O ulgę w spłacie mogą ubiegać się obecni i byli płatnicy składek, a także osoby, na które ZUS przeniósł odpowiedzialność za cudze zobowiązania, np. spadkobiercy. Podpisywana umowa określa warunki spłaty. Zależą one od środków, jakie zobowiązany może przeznaczyć na spłatę długu. Taki układ ratalny daje szansę, by firma stanęła na nogi i uporządkowała swą sytuację. O ile raty są płacone terminowo i w ustalonej wysokości, a bieżące składki też są regulowane, to przedsiębiorca ma możliwość uzyskania zaświadczenia o niezaleganiu w opłacaniu składek. Jak wiadomo – to niezbędne m.in. w postępowaniu przetargowym i kluczowe, by mająca przejściowe problemy firma mogła wyjść na prostą i uniknąć bankructwa.
– Gdy umowa jest realizowana, ZUS nie podejmuje działań zmierzających do wyegzekwowania należności, a dotychczas prowadzone postępowanie egzekucyjne zawiesza. Do składek objętych ulgą nie nalicza się odsetek, w ich miejsce pobiera się natomiast opłatę prolongacyjną – podkreśla rzeczniczka ZUS. Wnioski o rozłożenie zadłużenia na raty można składać elektronicznie przez profil PUE, pisemnie w każdej placówce ZUS bądź ustnie do protokołu. Z kolei zakres dokumentów, jakie należy dołączyć do wniosku, jest zawsze ustalany indywidualnie i zależy od rodzaju prowadzonej działalności oraz formy opodatkowania.
Chwilowe problemy
W przypadku trudności w bieżącym opłacaniu składek może być zastosowane odroczenie terminu ich płatności. Taka możliwość zapłacenia ich później też wymaga najpierw złożenia odpowiedniego wniosku – najpóźniej przed upływem ostatniego dnia terminu płatności danej składki.

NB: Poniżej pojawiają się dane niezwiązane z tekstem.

-- pv_equiv track=rewrite | github.com/yann-zhong/GENOM_BIM | src/find_HC.py | binary_coding
-- ===== SOURCE A (Python) =====
-- def binarization(seq):
--     # list of contiguous strong hydrophobic amino acids
--     list_aa = ['V', 'I', 'L', 'F', 'M', 'Y', 'W', 'v', 'i', 'l', 'f', 'm', 'y', 'w']
--     for i in range(len(seq)):
--         if seq[i] in list_aa:
--             yield '1'
--         elif seq[i] in ['P', 'p']:
--             yield 'P'
--         else:
--             yield '0'
--
-- def find_x(seq, x):
--     for ind,nt in enumerate(seq):
--         if nt == x:
--             yield ind
--
-- def find_HCs(seq):
--     pos_1 = list(find_x(seq, '1'))
--     pos_P = list(find_x(seq, 'P'))
--     imp_pos = sorted(pos_1+pos_P)
--     hc = []
--     for pos in imp_pos:
--         if pos not in pos_P and hc == []:
--             hc.append(pos)
--             continue
--         elif pos not in pos_P and pos-hc[-1]<5:
--             hc.append(pos)
--             continue
--         if len(hc)>1:
--             yield hc
--         if pos not in pos_P:
--             hc = [pos]
--         else:
--             hc = []
--     if len(hc)>1:
--         yield hc
--
-- def make_hc(positions):
--     for hc in positions:
--         yield ''.join(['1' if i in hc else '0' for i in range(hc[0], hc[-1]+1)])
--
-- def keep_limits(positions):
--     for pos in positions:
--         yield pos[0]
--         yield pos[-1]
--
-- def put_back_ponctuation(positions, list_ponctuations):
--     for pos in positions:
--         for ponct in list_ponctuations:
--             if pos >= ponct:
--                 pos+=1
--             else:
--                 break
--         yield pos
--
-- def make_dict(positions, HCs):
--     final_dict = {}
--     for i in range(int(len(positions)/2)):
--         final_dict[(positions[i*2], positions[i*2+1])] = HCs[i]
--     return final_dict
--
-- def binary_coding(seq):
--     # remove "." and "-" from the sequence but save their position
--     list_ponctuations = [ind for ind,nucl in enumerate(seq) if nucl in ['.', '-']]
--     seq = seq.replace('.', '').replace('-', '')
--     seq = ''.join(list(binarization(seq)))
--     all_positions = list(find_HCs(seq))
--     HCs = list(make_hc(all_positions))
--     positions = list(keep_limits(all_positions))
--     positions = list(put_back_ponctuation(positions, list_ponctuations))
--     return make_dict(positions, HCs)
-- ===== SOURCE B (Python) =====
-- def binary_coding(seq):
--     # One left-to-right scan over the punctuation-stripped sequence; no
--     # binarized string, no sort, no index lists: the current cluster is kept
--     # as a list of hydrophobic positions and closed on a proline or a gap >= 5.
--     puncts = [i for i, c in enumerate(seq) if c in '.-']
--     core = [c for c in seq if c not in '.-']
--     strong = set('VILFMYWvilfmyw')
--     clusters = []
--     cur = []
--     for i, c in enumerate(core):
--         if c in strong:
--             if cur and i - cur[-1] >= 5:
--                 if len(cur) > 1:
--                     clusters.append(cur)
--                 cur = [i]
--             else:
--                 cur = cur + [i]
--         elif c in 'Pp':
--             if len(cur) > 1:
--                 clusters.append(cur)
--             cur = []
--     if len(cur) > 1:
--         clusters.append(cur)
--
--     def remap(p):
--         for q in puncts:
--             if p >= q:
--                 p += 1
--             else:
--                 break
--         return p
--
--     out = {}
--     for cl in clusters:
--         members = set(cl)
--         hc = ''.join('1' if j in members else '0' for j in range(cl[0], cl[-1] + 1))
--         out[(remap(cl[0]), remap(cl[-1]))] = hc
--     return out
-- ===== Notes on version B (the rewrite author's own statement) =====
-- stated objective: alternative
-- what changed: Replaced the binarize/find_x/sort/find_HCs multi-pass generator pipeline with a single left-to-right scan over the punctuation-stripped residues that maintains the current cluster directly and builds the result dict per cluster, with no intermediate binary string, index lists or sort.
import Mathlib
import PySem
-- pv_equiv track=rewrite | github.com/MahsaMv/Math-project | تفریق.py | Tafriq_2_Tabe
-- ===== SOURCE A (Python) =====
-- def Tafriq_2_Tabe (input1, input2):
--     i=0
--     j=0
--     m=0
--     Tafazol = []
--     while len(input1) > len(input2):
--         input2=list(reversed(input2))
--         input2.append(0)
--         i+=1
--         input2=list(reversed(input2))
--
--     while len(input1) < len(input2):
--         input1 = list(reversed(input1))
--         input1.append(0)
--         j+=1
--         input1 = list(reversed(input1))
--
--     while m<len(input1):
--         a = int(input1[m]) - int(input2[m])
--         Tafazol.append(a)
--         m +=1
--     return(Tafazol)
-- ===== SOURCE B (Python) =====
-- def Tafriq_2_Tabe(input1, input2):
--     r1 = input1[::-1]
--     r2 = input2[::-1]
--     out = []
--     for k in range(max(len(r1), len(r2))):
--         x = r1[k] if k < len(r1) else 0
--         y = r2[k] if k < len(r2) else 0
--         out.append(int(x) - int(y))
--     return out[::-1]
-- ===== Notes on version B (the rewrite author's own statement) =====
-- stated objective: simpler
-- what changed: B drops A's two zero-padding while-loops (each iteration rebuilding the shorter list with two reversals and an append) and its index-counter loop, and instead walks both lists once from the right with a fill value of 0, reversing the result at the end.
import Mathlib
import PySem

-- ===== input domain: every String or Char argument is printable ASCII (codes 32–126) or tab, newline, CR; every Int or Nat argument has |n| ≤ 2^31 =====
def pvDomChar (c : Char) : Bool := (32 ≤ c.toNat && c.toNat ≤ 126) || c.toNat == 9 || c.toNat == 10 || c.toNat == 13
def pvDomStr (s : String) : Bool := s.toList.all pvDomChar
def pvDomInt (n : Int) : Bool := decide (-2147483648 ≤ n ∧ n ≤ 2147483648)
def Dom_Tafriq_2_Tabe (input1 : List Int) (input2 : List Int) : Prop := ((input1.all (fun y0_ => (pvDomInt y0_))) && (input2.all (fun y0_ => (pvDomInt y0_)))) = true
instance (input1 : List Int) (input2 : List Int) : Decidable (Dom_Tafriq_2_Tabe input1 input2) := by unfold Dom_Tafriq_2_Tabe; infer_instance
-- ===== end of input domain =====

-- B replaces A's two zero-padding while-loops by a single right-to-left paired walk with 0 fill (objective: simpler).


-- ===== PORT A =====
-- the first/second while loop: while len(a) > len(b): b = list(reversed(b)); b.append(0); b = list(reversed(b))
def Tafriq_2_Tabe_pad (a b : List Int) : List Int :=
  if a.length > b.length then Tafriq_2_Tabe_pad a ((b.reverse.concat 0).reverse) else b
termination_by a.length - b.length
decreasing_by simp; omega

def Tafriq_2_Tabe (input1 : List Int) (input2 : List Int) : List Int :=
  let input2' := Tafriq_2_Tabe_pad input1 input2
  let input1' := Tafriq_2_Tabe_pad input2' input1
  -- while m < len(input1'): append input1'[m] - input2'[m]; m is always in range, so getD is exact Python indexing here
  (List.range input1'.length).foldl (fun acc m => acc ++ [input1'.getD m 0 - input2'.getD m 0]) []

-- ===== PORT B =====
def Tafriq_2_Tabe_alt (input1 : List Int) (input2 : List Int) : List Int :=
  let r1 := input1.reverse
  let r2 := input2.reverse
  ((List.range (max r1.length r2.length)).foldl
    (fun acc k => acc ++ [(if k < r1.length then r1.getD k 0 else 0) -
                          (if k < r2.length then r2.getD k 0 else 0)]) []).reverse

-- ===== PRECONDITION & SPEC =====
def Spec_Tafriq_2_Tabe (input1 : List Int) (input2 : List Int) (out : List Int) : Prop := out = Tafriq_2_Tabe_alt input1 input2
instance (input1 : List Int) (input2 : List Int) (out : List Int) : Decidable (Spec_Tafriq_2_Tabe input1 input2 out) := by unfold Spec_Tafriq_2_Tabe; infer_instance

-- ===== CLAIM (what is proved, stated in full; the proofs are below) =====
def Claim_equal_Tafriq_2_Tabe : Prop := ∀ (input1 : List Int) (input2 : List Int), Dom_Tafriq_2_Tabe input1 input2 → Spec_Tafriq_2_Tabe input1 input2 (Tafriq_2_Tabe input1 input2)

-- ===== LEMMAS AND PROOFS =====

theorem foldl_append_map {α β : Type} (l : List α) (f : α → β) (acc : List β) :
    l.foldl (fun a x => a ++ [f x]) acc = acc ++ l.map f := by
  induction l generalizing acc with
  | nil => simp
  | cons x xs ih => simp [List.foldl, ih]

theorem pad_eq (a b : List Int) :
    Tafriq_2_Tabe_pad a b = List.replicate (a.length - b.length) 0 ++ b := by
  by_cases h : a.length > b.length
  · rw [Tafriq_2_Tabe_pad, if_pos h]
    have : (b.reverse.concat 0).reverse = 0 :: b := by simp
    rw [this, pad_eq]
    have hrep : a.length - b.length = (a.length - (0 :: b).length) + 1 := by simp; omega
    rw [hrep, List.replicate_succ']
    simp
  · rw [Tafriq_2_Tabe_pad, if_neg h]
    have : a.length - b.length = 0 := by omega
    simp [this]
termination_by a.length - b.length
decreasing_by simp; omega

-- value at index m of the left-zero-padded list, read from the right
theorem padded_getD (x : List Int) (n m : Nat) (hL : x.length ≤ n) (hm : m < n) :
    (List.replicate (n - x.length) 0 ++ x).getD m 0 =
      (if n - 1 - m < x.length then x.reverse.getD (n - 1 - m) 0 else 0) := by
  by_cases hc : m < n - x.length
  · rw [List.getD_eq_getElem?_getD, List.getElem?_append_left (by simpa using hc)]
    rw [if_neg (by omega)]
    simp [hc]
  · have hx : m - (n - x.length) < x.length := by omega
    rw [List.getD_eq_getElem?_getD, List.getElem?_append_right (by simp; omega)]
    rw [if_pos (by omega)]
    rw [List.getD_eq_getElem?_getD, List.getElem?_reverse (by omega)]
    simp only [List.length_replicate]
    congr 2
    omega

theorem core_sub (x y : List Int) (n : Nat) (hx : x.length ≤ n) (hy : y.length ≤ n)
    (hn : n = max x.length y.length) :
    (List.range n).map (fun m => (List.replicate (n - x.length) 0 ++ x).getD m 0 -
                                 (List.replicate (n - y.length) 0 ++ y).getD m 0)
  = ((List.range (max x.reverse.length y.reverse.length)).map
      (fun k => (if k < x.reverse.length then x.reverse.getD k 0 else 0) -
                (if k < y.reverse.length then y.reverse.getD k 0 else 0))).reverse := by
  rw [show max x.reverse.length y.reverse.length = n from by simpa using hn.symm]
  apply List.ext_getElem
  · simp
  · intro m hm1 hm2
    simp only [List.length_map, List.length_range] at hm1
    rw [List.getElem_map, List.getElem_range, List.getElem_reverse]
    simp only [List.length_map, List.length_range]
    rw [List.getElem_map, List.getElem_range]
    rw [padded_getD x n m hx hm1, padded_getD y n m hy hm1]
    simp only [List.length_reverse]

theorem Tafriq_2_Tabe_spec : Claim_equal_Tafriq_2_Tabe := by
  intro input1 input2 _
  unfold Spec_Tafriq_2_Tabe Tafriq_2_Tabe Tafriq_2_Tabe_alt
  simp only [foldl_append_map, List.nil_append, pad_eq]
  rw [show (List.replicate (input1.length - input2.length) (0:Int) ++ input2).length
        = max input1.length input2.length from by simp only [List.length_append, List.length_replicate]; omega]
  rw [show (List.replicate (max input1.length input2.length - input1.length) (0:Int) ++ input1).length
        = max input1.length input2.length from by simp only [List.length_append, List.length_replicate]; omega]
  rw [show List.replicate (input1.length - input2.length) (0:Int)
        = List.replicate (max input1.length input2.length - input2.length) 0 from by congr 1; omega]
  exact core_sub input1 input2 (max input1.length input2.length)
    (le_max_left _ _) (le_max_right _ _) rfl
-- the main equivalence on the interesting region
lemma pv_main (bitAN module N : Int) (hb : 1 ≤ bitAN) (hAN : 0 ≤ module * N) (_hm : module ≠ 0) :
    TestforAllErrorAlter bitAN module N = TestforAllErrorAlter_alt bitAN module N := by
  obtain ⟨V, hV⟩ : ∃ V : Nat, module * N = ↑V :=
    ⟨(module * N).toNat, (Int.toNat_of_nonneg hAN).symm⟩
  obtain ⟨n, hn⟩ : ∃ n : Nat, bitAN = ↑n ∧ 1 ≤ n := ⟨bitAN.toNat, by omega, by omega⟩
  simp only [TestforAllErrorAlter, TestforAllErrorAlter_alt]
  rw [hV]
  -- bin(AN)[2:] is the digit list pvBits V
  have hbin : PySem.List.slice (PySem.Int.toBinChars0b (V : Int)) (some 2) none = pvBits V := by
    unfold PySem.Int.toBinChars0b
    rw [if_neg (by omega : ¬ ((V:Int) < 0)), PySem.List.slice_from _ (by omega : (0:Int) ≤ 2)]
    simp [pvToDigits_two]
  rw [hbin]
  have hds := pvBits_mem V
  have hne := pvBits_ne_nil V
  have hzf : PySem.Chars.zfill (pvBits V) bitAN
      = List.replicate (bitAN.toNat - (pvBits V).length) '0' ++ pvBits V := by
    refine pvZfill_eq _ _ hne ?_
    rcases hds _ (List.head_mem hne) with h | h <;> simp [h]
  rw [hzf]
  set s : List Char := List.replicate (bitAN.toNat - (pvBits V).length) '0' ++ pvBits V with hs
  have hlen : s.length = (bitAN.toNat - (pvBits V).length) + (pvBits V).length := by
    rw [hs, List.length_append, List.length_replicate]
  have htl := pvBits_length V
  have hval : pvBinValN s = V := by
    rw [hs, pvBinValN_append, pvBinValN_replicate_zero, pvBinValN_pvBits, Nat.zero_mul,
      Nat.zero_add]
  have h01 : ∀ c ∈ s, c = '0' ∨ c = '1' := by
    intro c hc
    rw [hs] at hc
    rcases List.mem_append.mp hc with h | h
    · left; exact List.eq_of_mem_replicate h
    · exact hds c h
  have hL : max (max bitAN ((PySem.Int.bitLength ((V : Nat) : Int) : Nat) : Int)) 1
      = ((s.length : Nat) : Int) := by
    by_cases h0 : V = 0
    · rw [if_pos h0] at htl
      subst h0
      rw [show ((0:Nat):Int) = (0:Int) by norm_num, PySem.Int.bitLength_zero]
      omega
    · rw [if_neg h0] at htl
      have hb1 : 1 ≤ PySem.Int.bitLength ((V:Nat):Int) := by
        rw [PySem.Int.bitLength_natCast (by omega)]; omega
      omega
  rw [hL]
  have hrA : PySem.List.pyRange (bitAN - 1) (-1) (-1)
      = (List.range n).map (fun (k : Nat) => bitAN - 1 - (k : Int)) := by
    rw [PySem.List.pyRange_neg_one, show (bitAN - 1 - -1).toNat = n by omega]
  have hrB : PySem.List.pyRange 0 bitAN 1 = (List.range n).map (fun (k : Nat) => (k : Int)) := by
    rw [PySem.List.pyRange_one, show (bitAN - 0).toNat = n by omega]
    simp
  rw [hrA, hrB, List.foldl_map, List.foldl_map, List.foldl_map]
  rw [pv_foldl_triple, pv_foldl_triple, pv_foldl_double]
  have hnn : bitAN.toNat = n := by omega
  have hnlen : n ≤ s.length := by omega
  -- per-index facts: the char test is the arithmetic bit test, flips are ± a power of two
  have hKEY : ∀ k, k < n →
      (PySem.List.pyGetD s (bitAN - 1 - (k:Int)) ' ' = s.getD (n - 1 - k) ' ') ∧
      (PySem.Int.mod (PySem.Int.floordiv ((V:Nat):Int)
          ((2:Int) ^ (((s.length : Nat):Int) - bitAN + (k:Int)).toNat)) 2 = 0
        ↔ s.getD (n - 1 - k) ' ' = '0') ∧
      (s.getD (n - 1 - k) ' ' = '0' →
        pvIntOfBin (PySem.List.pySetD s (bitAN - 1 - (k:Int)) '1')
          = ((V:Nat):Int) + (2:Int) ^ (((s.length : Nat):Int) - bitAN + (k:Int)).toNat) ∧
      (s.getD (n - 1 - k) ' ' = '1' →
        pvIntOfBin (PySem.List.pySetD s (bitAN - 1 - (k:Int)) '0')
          = ((V:Nat):Int) - (2:Int) ^ (((s.length : Nat):Int) - bitAN + (k:Int)).toNat) ∧
      (s.getD (n - 1 - k) ' ' = '0' ∨ s.getD (n - 1 - k) ' ' = '1') := by
    intro k hk
    have hi : bitAN - 1 - (k:Int) = ((n - 1 - k : Nat) : Int) := by omega
    have hilt : n - 1 - k < s.length := by omega
    have hm2 : (((s.length : Nat):Int) - bitAN + (k:Int)).toNat = s.length - 1 - (n - 1 - k) := by
      omega
    have hgd : s.getD (n - 1 - k) ' ' = s[n - 1 - k]'hilt := List.getD_eq_getElem s ' ' hilt
    have hpow : ((2:Int) ^ (s.length - 1 - (n - 1 - k))) = ((2 ^ (s.length - 1 - (n - 1 - k)) : Nat) : Int) := by
      push_cast; ring
    have hpowpos : (0:Int) < (2:Int) ^ (s.length - 1 - (n - 1 - k)) := by positivity
    have hbr := pv_bit_read s (n - 1 - k) hilt
    rw [hval] at hbr
    have h01i := h01 _ (List.getElem_mem hilt)
    refine ⟨?_, ?_, ?_, ?_, ?_⟩
    · rw [hi, PySem.List.pyGetD_natCast]
    · rw [hm2, PySem.Int.mod_eq_emod_of_pos (by omega),
        PySem.Int.floordiv_eq_ediv_of_pos hpowpos, hpow, ← Int.natCast_div]
      rw [hgd]
      constructor
      · intro h
        have hh : V / 2 ^ (s.length - 1 - (n - 1 - k)) % 2 = 0 := by omega
        rw [hbr] at hh
        rcases h01i with h0 | h0
        · exact h0
        · rw [if_pos h0] at hh; omega
      · intro h
        rw [h] at hbr
        simp at hbr
        omega
    · intro h0
      rw [hi, PySem.List.pySetD_natCast, pvIntOfBin_eq, hm2, hpow]
      have hflip := pv_flip s (n - 1 - k) '1' hilt
      rw [hval, ← hgd, h0] at hflip
      simp at hflip
      have : pvBinValN (s.set (n - 1 - k) '1') = V + 2 ^ (s.length - 1 - (n - 1 - k)) := by omega
      rw [this]; push_cast; ring
    · intro h0
      rw [hi, PySem.List.pySetD_natCast, pvIntOfBin_eq, hm2, hpow]
      have hflip := pv_flip s (n - 1 - k) '0' hilt
      rw [hval, ← hgd, h0] at hflip
      simp at hflip
      have : pvBinValN (s.set (n - 1 - k) '0') + 2 ^ (s.length - 1 - (n - 1 - k)) = V := by omega
      omega
    · rw [hgd]; exact h01i
  have hf0 : List.filter (fun (x : Nat) => decide (PySem.Int.mod (PySem.Int.floordiv ((V:Nat):Int)
        ((2:Int) ^ (((s.length : Nat):Int) - bitAN + (x:Int)).toNat)) 2 = 0)) (List.range n)
      = List.filter (fun (x : Nat) => decide (PySem.List.pyGetD s (bitAN - 1 - (x:Int)) ' ' = '0'))
          (List.range n) := by
    refine List.filter_congr ?_
    intro k hk
    rw [List.mem_range] at hk
    obtain ⟨hc, ht, _, _, _⟩ := hKEY k hk
    simp only [decide_eq_decide]
    rw [hc]
    exact ht
  have hf1 : List.filter (fun (x : Nat) => decide (¬ PySem.Int.mod (PySem.Int.floordiv ((V:Nat):Int)
        ((2:Int) ^ (((s.length : Nat):Int) - bitAN + (x:Int)).toNat)) 2 = 0)) (List.range n)
      = List.filter (fun (x : Nat) => decide (PySem.List.pyGetD s (bitAN - 1 - (x:Int)) ' ' = '1'))
          (List.range n) := by
    refine List.filter_congr ?_
    intro k hk
    rw [List.mem_range] at hk
    obtain ⟨hc, ht, _, _, h2⟩ := hKEY k hk
    simp only [decide_eq_decide]
    rw [hc]
    constructor
    · intro hn0
      rcases h2 with h | h
      · exact absurd (ht.mpr h) hn0
      · exact h
    · intro h1 hB
      have hh := ht.mp hB
      rw [hh] at h1
      exact absurd h1 (by decide)
  rw [hf0, hf1]
  have hv0 : ∀ (k : Nat), k ∈ List.filter (fun (x : Nat) => decide (PySem.List.pyGetD s (bitAN - 1 - (x:Int)) ' ' = '0'))
      (List.range n) →
      pvIntOfBin (PySem.List.pySetD s (bitAN - 1 - (k:Int)) '1')
        = ((V:Nat):Int) + (2:Int) ^ (((s.length : Nat):Int) - bitAN + (k:Int)).toNat := by
    intro k hk
    rw [List.mem_filter, List.mem_range, decide_eq_true_eq] at hk
    obtain ⟨hc, _, hv, _, _⟩ := hKEY k hk.1
    exact hv (hc.symm.trans hk.2)
  have hv1 : ∀ (k : Nat), k ∈ List.filter (fun (x : Nat) => decide (PySem.List.pyGetD s (bitAN - 1 - (x:Int)) ' ' = '1'))
      (List.range n) →
      pvIntOfBin (PySem.List.pySetD s (bitAN - 1 - (k:Int)) '0')
        = ((V:Nat):Int) - (2:Int) ^ (((s.length : Nat):Int) - bitAN + (k:Int)).toNat := by
    intro k hk
    rw [List.mem_filter, List.mem_range, decide_eq_true_eq] at hk
    obtain ⟨hc, _, _, hv, _⟩ := hKEY k hk.1
    exact hv (hc.symm.trans hk.2)
  simp only [List.nil_append]
  refine congrArg₂ Prod.mk ?_ (congrArg₂ Prod.mk ?_ ?_)
  · exact congrArg₂ (· ++ ·) (List.map_congr_left hv0) (List.map_congr_left hv1)
  · refine congrArg₂ (· ++ ·) (List.map_congr_left ?_) (List.map_congr_left ?_) <;>
      (intro a _; omega)
  · refine congrArg₂ (· ++ ·) (List.map_congr_left ?_) (List.map_congr_left ?_)
    · intro a ha; rw [hv0 a ha]
    · intro a ha; rw [hv1 a ha]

– Co istotne, odroczenie może dotyczyć więcej niż jednej składki. Po złożeniu wniosku w tej sprawie ZUS nie nalicza firmie odsetek i cierpliwie czeka, aż ta „stanie na nogi”. Pobierana jest tylko opłata prolongacyjna naliczana do nowego terminu płatności odroczonej składki – mówi Kopczyńska. – Jeśli mamy dług w ZUS, nie warto czekać z podjęciem decyzji o wizycie u doradcy do spraw ulg i umorzeń. Trzeba pamiętać, że im dłuższa zwłoka w uregulowaniu składek na ubezpieczenia społeczne, tym wyższe koszty wyjścia z zadłużenia. Dlatego zapraszamy do kontaktu z naszymi ekspertami, którzy wskażą najlepsze rozwiązania dla klienta – dodaje rzeczniczka.